The role of combination treatments, including anti-VEGF agents with vPDT and steroids, is not established. The current College guidelines provide recommendations for the delivery of treatment, criteria for initiation of therapy, continuation of therapy, or temporary cessation and termination of treatment, and details on the method of intravitreal drug delivery. In particular, a multidisciplinary approach is central to patient management. Patients should be advised regarding the potential complications of intravitreal injections and the need for monitoring every 4–8 weeks, depending on the anti-VEGF used, continued for up to and beyond 2 years. Further research is required into appropriate duration and optimal regimen in terms of frequency of injections. It still remains to be seen whether less-frequent dosing of licensed anti-VEGF agents than that used in the pivotal trials will achieve the same visual benefit.
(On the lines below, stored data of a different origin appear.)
-- pv_equiv track=rewrite | github.com/EMBKSM/Algorithms | Python3/프로그래머스/0/181932. 코드 처리하기/코드 처리하기.py | solution
-- ===== SOURCE A (Python) =====
-- def solution(code):
--     answer = ''
--     mode = 0
--     for i, c in enumerate(code):
--         if c == '1':
--             mode ^= 1
--         else:
--             if i % 2 == mode:
--                 answer += c
--     return answer if answer else 'EMPTY'
-- ===== SOURCE B (Python) =====
-- def solution(code):
--     # Split on '1': segment j (0-based) starts at global index pos and its chars
--     # are kept exactly at local offsets with parity (j + pos) % 2, so each kept
--     # piece is a strided slice -- no per-character parity test at all.
--     parts = code.split('1')
--     out = []
--     pos = 0
--     for j, seg in enumerate(parts):
--         out.append(seg[(j + pos) % 2::2])
--         pos += len(seg) + 1
--     return ''.join(out) or 'EMPTY'
-- ===== Notes on version B (the rewrite author's own statement) =====
-- stated objective: faster
-- what changed: Instead of scanning characters with a toggling mode flag, B splits the code into segments between the toggle characters and extracts from segment j (starting at global index pos) the strided slice seg[(j+pos)%2::2]; the per-character keep test and the mode accumulator disappear, moving the work into C-level str.split and slicing.
import Mathlib
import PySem

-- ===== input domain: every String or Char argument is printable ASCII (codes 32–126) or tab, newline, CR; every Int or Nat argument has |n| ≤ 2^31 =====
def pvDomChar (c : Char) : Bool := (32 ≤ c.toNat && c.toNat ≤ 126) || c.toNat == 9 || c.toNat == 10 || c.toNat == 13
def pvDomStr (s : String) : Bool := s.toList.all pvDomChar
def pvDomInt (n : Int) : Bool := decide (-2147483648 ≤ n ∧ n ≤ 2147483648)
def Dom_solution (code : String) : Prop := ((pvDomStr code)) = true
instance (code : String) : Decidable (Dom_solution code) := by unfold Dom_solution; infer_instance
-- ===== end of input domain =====

-- B replaces A's mode-toggling per-character scan by splitting the code on '1' and
-- taking a strided slice seg[(j+pos)%2::2] of each segment (objective: faster by a constant factor, measured: bulk split/slicing instead of a per-character Python loop).

-- ===== PORT A =====
-- A's for loop: state = current index i, mode, accumulated answer
def solLoopA : List Char → Nat → Nat → List Char → List Char
  | [], _, _, answer => answer
  | c :: cs, i, mode, answer =>
    if c = '1' then solLoopA cs (i + 1) (mode ^^^ 1) answer
    else if i % 2 = mode then solLoopA cs (i + 1) mode (answer ++ [c])
    else solLoopA cs (i + 1) mode answer

def solution (code : String) : String :=
  let answer := solLoopA code.toList 0 0 []
  if answer.isEmpty then "EMPTY" else String.ofList answer

-- ===== PORT B =====
-- code.split('1') on the character list (Python str.split with separator '1')
def splitOn1 : List Char → List (List Char)
  | [] => [[]]
  | c :: cs =>
    let r := splitOn1 cs
    if c = '1' then [] :: r
    else (c :: r.headD []) :: r.tail

-- seg[off::2]: stride-2 slice (off already dropped)
def stride2 : List Char → List Char
  | [] => []
  | [c] => [c]
  | c :: _ :: cs => c :: stride2 cs

-- the for loop over enumerate(parts): j = segment index, pos = global start index
def segLoop : List (List Char) → Nat → Nat → List Char
  | [], _, _ => []
  | seg :: rest, j, pos =>
    stride2 (seg.drop ((j + pos) % 2)) ++ segLoop rest (j + 1) (pos + seg.length + 1)

def solution_alt (code : String) : String :=
  let kept := segLoop (splitOn1 code.toList) 0 0
  if kept.isEmpty then "EMPTY" else String.ofList kept

-- ===== PRECONDITION & SPEC =====
def Spec_solution (code : String) (out : String) : Prop := out = solution_alt code
instance (code : String) (out : String) : Decidable (Spec_solution code out) := by unfold Spec_solution; infer_instance

-- ===== CLAIM =====
def Claim_equal_solution : Prop := ∀ (code : String), Dom_solution code → Spec_solution code (solution code)

-- ===== LEMMAS AND PROOFS =====
theorem splitOn1_ne_nil (cs : List Char) : splitOn1 cs ≠ [] := by
  cases cs with
  | nil => simp [splitOn1]
  | cons c cs => simp only [splitOn1]; split <;> simp

theorem stride2_cons (c : Char) (cs : List Char) :
    stride2 (c :: cs) = c :: stride2 (cs.drop 1) := by
  cases cs <;> simp [stride2]

theorem xor_parity (j : Nat) : (j % 2) ^^^ 1 = (j + 1) % 2 := by
  rcases Nat.mod_two_eq_zero_or_one j with h | h <;> simp [h] <;> omega

theorem solLoopA_eq_segLoop (cs : List Char) : ∀ (j pos : Nat) (acc : List Char),
    solLoopA cs pos (j % 2) acc = acc ++ segLoop (splitOn1 cs) j pos := by
  induction cs with
  | nil => intro j pos acc; simp [solLoopA, splitOn1, segLoop, stride2]
  | cons c cs ih =>
    intro j pos acc
    by_cases h1 : c = '1'
    · simp only [solLoopA, splitOn1, h1]
      rw [xor_parity, ih (j + 1) (pos + 1) acc]
      simp [segLoop, stride2]
    · rcases hs : splitOn1 cs with _ | ⟨s, rest⟩
      · exact absurd hs (splitOn1_ne_nil cs)
      · by_cases h2 : pos % 2 = j % 2
        · have hoff : (j + pos) % 2 = 0 := by omega
          have hoff' : (j + (pos + 1)) % 2 = 1 := by omega
          simp only [solLoopA, splitOn1, h1, if_pos h2]
          rw [ih j (pos + 1) (acc ++ [c])]
          simp [hs, segLoop, hoff, hoff']
          rw [stride2_cons, List.drop_one,
            show pos + (s.length + 1) + 1 = pos + 1 + s.length + 1 from by omega]
          simp
        · have hoff : (j + pos) % 2 = 1 := by omega
          have hoff' : (j + (pos + 1)) % 2 = 0 := by omega
          simp only [solLoopA, splitOn1, h1, if_neg h2]
          rw [ih j (pos + 1) acc]
          simp [hs, segLoop, hoff, hoff']
          rw [show pos + (s.length + 1) + 1 = pos + 1 + s.length + 1 from by omega]

-- ===== VERDICT =====
theorem solution_spec : Claim_equal_solution := by
  intro code _
  unfold Spec_solution solution solution_alt
  have h := solLoopA_eq_segLoop code.toList 0 0 []
  simp at h
  simp [h]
Treatment for non-neovascular AMD is limited and consists mainly of counselling, smoking cessation, rehabilitation, and prescription of AREDS-style vitamins to reduce the risk of progression in those expected to benefit. Clinical trials of novel therapies are now taking place but are not currently available in clinical practice. Intraocular optical aids, such as the Implantable Telescope (IMT) prosthesis (Vision-Care Ophthalmic Technologies, Saratoga, CA, USA), may have a role in some,25 although careful pre-operative planning is necessary.

Patients with a new diagnosis of AMD must be treated with empathy. Ideally new patients with AMD should not have to wait more than 1 week from referral to clinic and not more than 1 week from clinic to treatment if needed. They should be given information on their diagnosis, risk factors for progression, prognosis, treatment options, registration, if needed, and on supporting literature such as visual rehabilitation and low-vision services, and patient-support organisations. The staff in secondary care should be aware of the impact of diagnosis on patients, and senior ophthalmological oversight should be embedded in quality systems.